Fungi belong to common allergens, which can be found both in occupational and non-occupational environment. The term “moulds” is a popular name used to identify filamentous fungi. They are part of air pollution and dust. Exposure to fungi can cause allergic diseases such as rhinitis and bronchial asthma, allergic bronchopulmonary mycoses as well as allergic alveolitis1). All activities related to working in the land, like mowing, plowing, weeding, harvesting, gardening, etc. are associated with exposure to fungi allergens, which grow in the soil. Moulds are also the component of grain dust that is present at the workplace of farmers, grain elevator workers, millers, bakers and grain reloading workers. Undoubtedly, bakers and farmers are at risk of allergy to moulds. Lack of epidemiological data regarding occurrence of sensitisation due to occupational exposure to moulds justifies the need to carry out research among subjects exposed to those microorganisms. The aim of this study was to determine the frequency of fungal allergy, as well as factors associated with hypersensitivity to moulds among bakers and farmers reporting work-related respiratory symptoms.
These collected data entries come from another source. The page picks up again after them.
-- A's descending loop over [3..k] computes the reference value
lemma aLoop_eq (words : List String) (head : String) :
    ∀ k : Nat, k ≤ words.length →
      seamLoopA words head ((PySem.List.pyRange 3 ((k : Int) + 1) 1).reverse)
        = seamRef words head.toList k := by
  intro k
  induction k with
  | zero =>
    intro _
    rw [PySem.List.pyRange_one_eq_nil (by omega)]
    simp [seamLoopA, seamRef]
  | succ m ih =>
    intro hL
    by_cases h3 : 3 ≤ m + 1
    · have hsplit : PySem.List.pyRange 3 ((↑(m + 1) : Int) + 1) 1
          = PySem.List.pyRange 3 ((m : Int) + 1) 1 ++ [((m + 1 : Nat) : Int)] := by
        rw [PySem.List.pyRange_one_append 3 ((m : Int) + 1) ((↑(m + 1) : Int) + 1)
          (by omega) (by omega)]
        congr 1
        rw [PySem.List.pyRange_one_cons (by push_cast; omega),
          PySem.List.pyRange_one_eq_nil (by push_cast; omega)]
        push_cast; norm_num
      rw [hsplit, List.reverse_append, List.reverse_singleton, List.singleton_append]
      show (let snippet := PySem.Str.join " "
              (PySem.List.slice words (some (-((m + 1 : Nat) : Int))) none)
            let idx := PySem.Str.find head snippet
            if idx ≠ -1 then idx + PySem.Str.len snippet
            else seamLoopA words head ((PySem.List.pyRange 3 ((m : Int) + 1) 1).reverse)) = _
      have hsn : (PySem.Str.join " "
          (PySem.List.slice words (some (-((m + 1 : Nat) : Int))) none)).toList
            = sfx words (m + 1) := aSnippet words (m + 1) (by omega)
      have hidx : PySem.Str.find head (PySem.Str.join " "
          (PySem.List.slice words (some (-((m + 1 : Nat) : Int))) none))
            = PySem.Chars.find head.toList (sfx words (m + 1)) := by
        rw [PySem.Str.find_eq, hsn]
      by_cases hfound : PySem.Chars.find head.toList (sfx words (m + 1)) ≠ -1
      · have hP : seamHit words head.toList (m + 1) = true := by
          unfold seamHit
          simp [h3, hfound]
        have hg : Nat.findGreatest (fun n => seamHit words head.toList n = true) (m + 1)
            = m + 1 := by
          rw [Nat.findGreatest_succ, if_pos hP]
        simp only [hidx, if_pos hfound]
        unfold seamRef
        rw [hg, if_neg (by omega)]
        unfold ansAt
        rw [PySem.Str.len_eq, hsn]
      · have hP : ¬ seamHit words head.toList (m + 1) = true := by
          unfold seamHit
          simp only [not_not] at hfound
          simp [hfound]
        have hg : Nat.findGreatest (fun n => seamHit words head.toList n = true) (m + 1)
            = Nat.findGreatest (fun n => seamHit words head.toList n = true) m := by
          rw [Nat.findGreatest_succ, if_neg hP]
        simp only [hidx, if_neg hfound]
        rw [ih (by omega)]
        unfold seamRef
        rw [hg]
    · -- m + 1 ≤ 2: empty range, and no candidate length ≤ 2
      rw [PySem.List.pyRange_one_eq_nil (by push_cast; omega)]
      have hg : Nat.findGreatest (fun n => seamHit words head.toList n = true) (m + 1) = 0 := by
        rw [Nat.findGreatest_eq_zero_iff]
        intro n _ hn
        unfold seamHit
        simp only [Bool.and_eq_true, decide_eq_true_eq, not_and]
        intro h3n; omega
      simp [seamLoopA, seamRef, hg]

-- exit state of B's loop: all lengths in [3, n) matched and n = limit + 1
lemma bExit (words : List String) (hd : List Char) (Nn : Nat) (_hN : Nn ≤ words.length)
    (n : Nat) (best : Int) (hn3 : 3 ≤ n) (hEq : n = Nn + 1)
    (hall : ∀ m, 3 ≤ m → m < n → PySem.Chars.find hd (sfx words m) ≠ -1)
    (hbest : best = if 4 ≤ n then ansAt words hd (n - 1) else 0) :
    best = seamRef words hd Nn := by
  by_cases h4 : 4 ≤ n
  · have hNn3 : 3 ≤ Nn := by omega
    have hP : seamHit words hd Nn = true := by
      unfold seamHit
      simp [hNn3, hall Nn hNn3 (by omega)]
    have hg : Nat.findGreatest (fun k => seamHit words hd k = true) Nn = Nn := by
      rw [Nat.findGreatest_eq_iff]
      exact ⟨le_refl _, fun _ => hP, fun k hk1 hk2 => by omega⟩
    unfold seamRef
    rw [hg, if_neg (by omega), hbest, if_pos h4, hEq]
    simp
  · have hNn : Nn = 2 := by omega
    have hg : Nat.findGreatest (fun k => seamHit words hd k = true) Nn = 0 := by
      rw [Nat.findGreatest_eq_zero_iff]
      intro k hk1 hk2
      unfold seamHit
      simp only [Bool.and_eq_true, decide_eq_true_eq, not_and]
      intro h3k; omega
    unfold seamRef
    rw [hg, if_pos rfl, hbest, if_neg h4]

-- B's loop from state n computes the reference value
lemma bLoop_eq (words : List String) (hd : List Char) (Nn : Nat) (hN : Nn ≤ words.length) :
    ∀ fuel n best, Nn + 1 - n ≤ fuel → 3 ≤ n → n ≤ Nn + 1 →
      (∀ m, 3 ≤ m → m < n → PySem.Chars.find hd (sfx words m) ≠ -1) →
      best = (if 4 ≤ n then ansAt words hd (n - 1) else 0) →
      seamLoopB words hd Nn n best (sfx words (n - 1)) = seamRef words hd Nn := by
  intro fuel
  induction fuel with
  | zero =>
    intro n best hfuel hn3 hnN hall hbest
    have hEq : n = Nn + 1 := by omega
    rw [seamLoopB, dif_pos (by omega)]
    exact bExit words hd Nn hN n best hn3 hEq hall hbest
  | succ f ih =>
    intro n best hfuel hn3 hnN hall hbest
    by_cases hstop : Nn + 1 ≤ n
    · rw [seamLoopB, dif_pos hstop]
      exact bExit words hd Nn hN n best hn3 (by omega) hall hbest
    · rw [seamLoopB, dif_neg hstop]
      have hnL : n ≤ words.length := by omega
      have hsn : (if n = 1 then (words.getD (words.length - n) "").toList
          else (words.getD (words.length - n) "").toList ++ [' '] ++ sfx words (n - 1))
            = sfx words n := by
        rw [if_neg (by omega)]
        have := sfx_succ words (n - 1) (by omega) (by omega)
        rw [show n - 1 + 1 = n from by omega] at this
        rw [this]
      simp only [if_neg (show ¬ n < 3 from by omega), hsn]
      by_cases hfound : PySem.Chars.find hd (sfx words n) = -1
      · rw [if_pos hfound]
        -- no length ≥ n can match
        have hnone : ∀ k, n ≤ k → k ≤ Nn → ¬ seamHit words hd k = true := by
          intro k hk1 hk2 hP
          unfold seamHit at hP
          simp only [Bool.and_eq_true, decide_eq_true_eq, bne_iff_ne, ne_eq] at hP
          exact hit_chain words hd k n (by omega) hk1 (by omega) hP.2 hfound
        by_cases h4 : 4 ≤ n
        · have hP : seamHit words hd (n - 1) = true := by
            unfold seamHit
            simp [show 3 ≤ n - 1 from by omega, hall (n - 1) (by omega) (by omega)]
          have hg : Nat.findGreatest (fun k => seamHit words hd k = true) Nn = n - 1 := by
            rw [Nat.findGreatest_eq_iff]
            refine ⟨by omega, fun _ => hP, fun k hk1 hk2 => hnone k (by omega) hk2⟩
          unfold seamRef
          rw [hg, if_neg (by omega), hbest, if_pos h4]
        · have hg : Nat.findGreatest (fun k => seamHit words hd k = true) Nn = 0 := by
            rw [Nat.findGreatest_eq_zero_iff]
            intro k hk1 hk2
            by_cases h3k : 3 ≤ k
            · exact hnone k (by omega) hk2
            · unfold seamHit
              simp only [Bool.and_eq_true, decide_eq_true_eq, not_and]
              intro; omega
          unfold seamRef
          rw [hg, if_pos rfl, hbest, if_neg h4]
      · rw [if_neg hfound]
        have hrec := ih (n + 1) (PySem.Chars.find hd (sfx words n) + ((sfx words n).length : Int))
          (by omega) (by omega) (by omega)
          (fun m hm1 hm2 => by
            rcases Nat.lt_or_ge m n with hlt | hge
            · exact hall m hm1 hlt
            · have : m = n := by omega
              rwa [this])
          (by rw [if_pos (by omega)]; rfl)
        rw [show n + 1 - 1 = n from by omega] at hrec
        exact hrec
The study group comprised 200 patients reporting work-related respiratory symptoms (upper airway symptoms: rhinitis, itching or nasal blockage, the lower airway symptoms: cough, dyspnoea or whistles were considered to be work-related if they were reported to worsen during the work shift and improve when away from work). The 117 bakers and 83 farmers were examined at the Department of Occupational Diseases. For the purpose of further analysis bakers and farmers were divided into two groups depending on the result of specific challenge test with occupational allergens. The first group comprised 63 bakers and 22 farmers with occupational allergic respiratory disease (rhinitis and/or asthma). The second group consisted of 54 bakers and 61 farmers reporting work-related respiratory symptoms but with negative specific challenge test in whom work-exacerbated asthma and/or rhinitis were recognized.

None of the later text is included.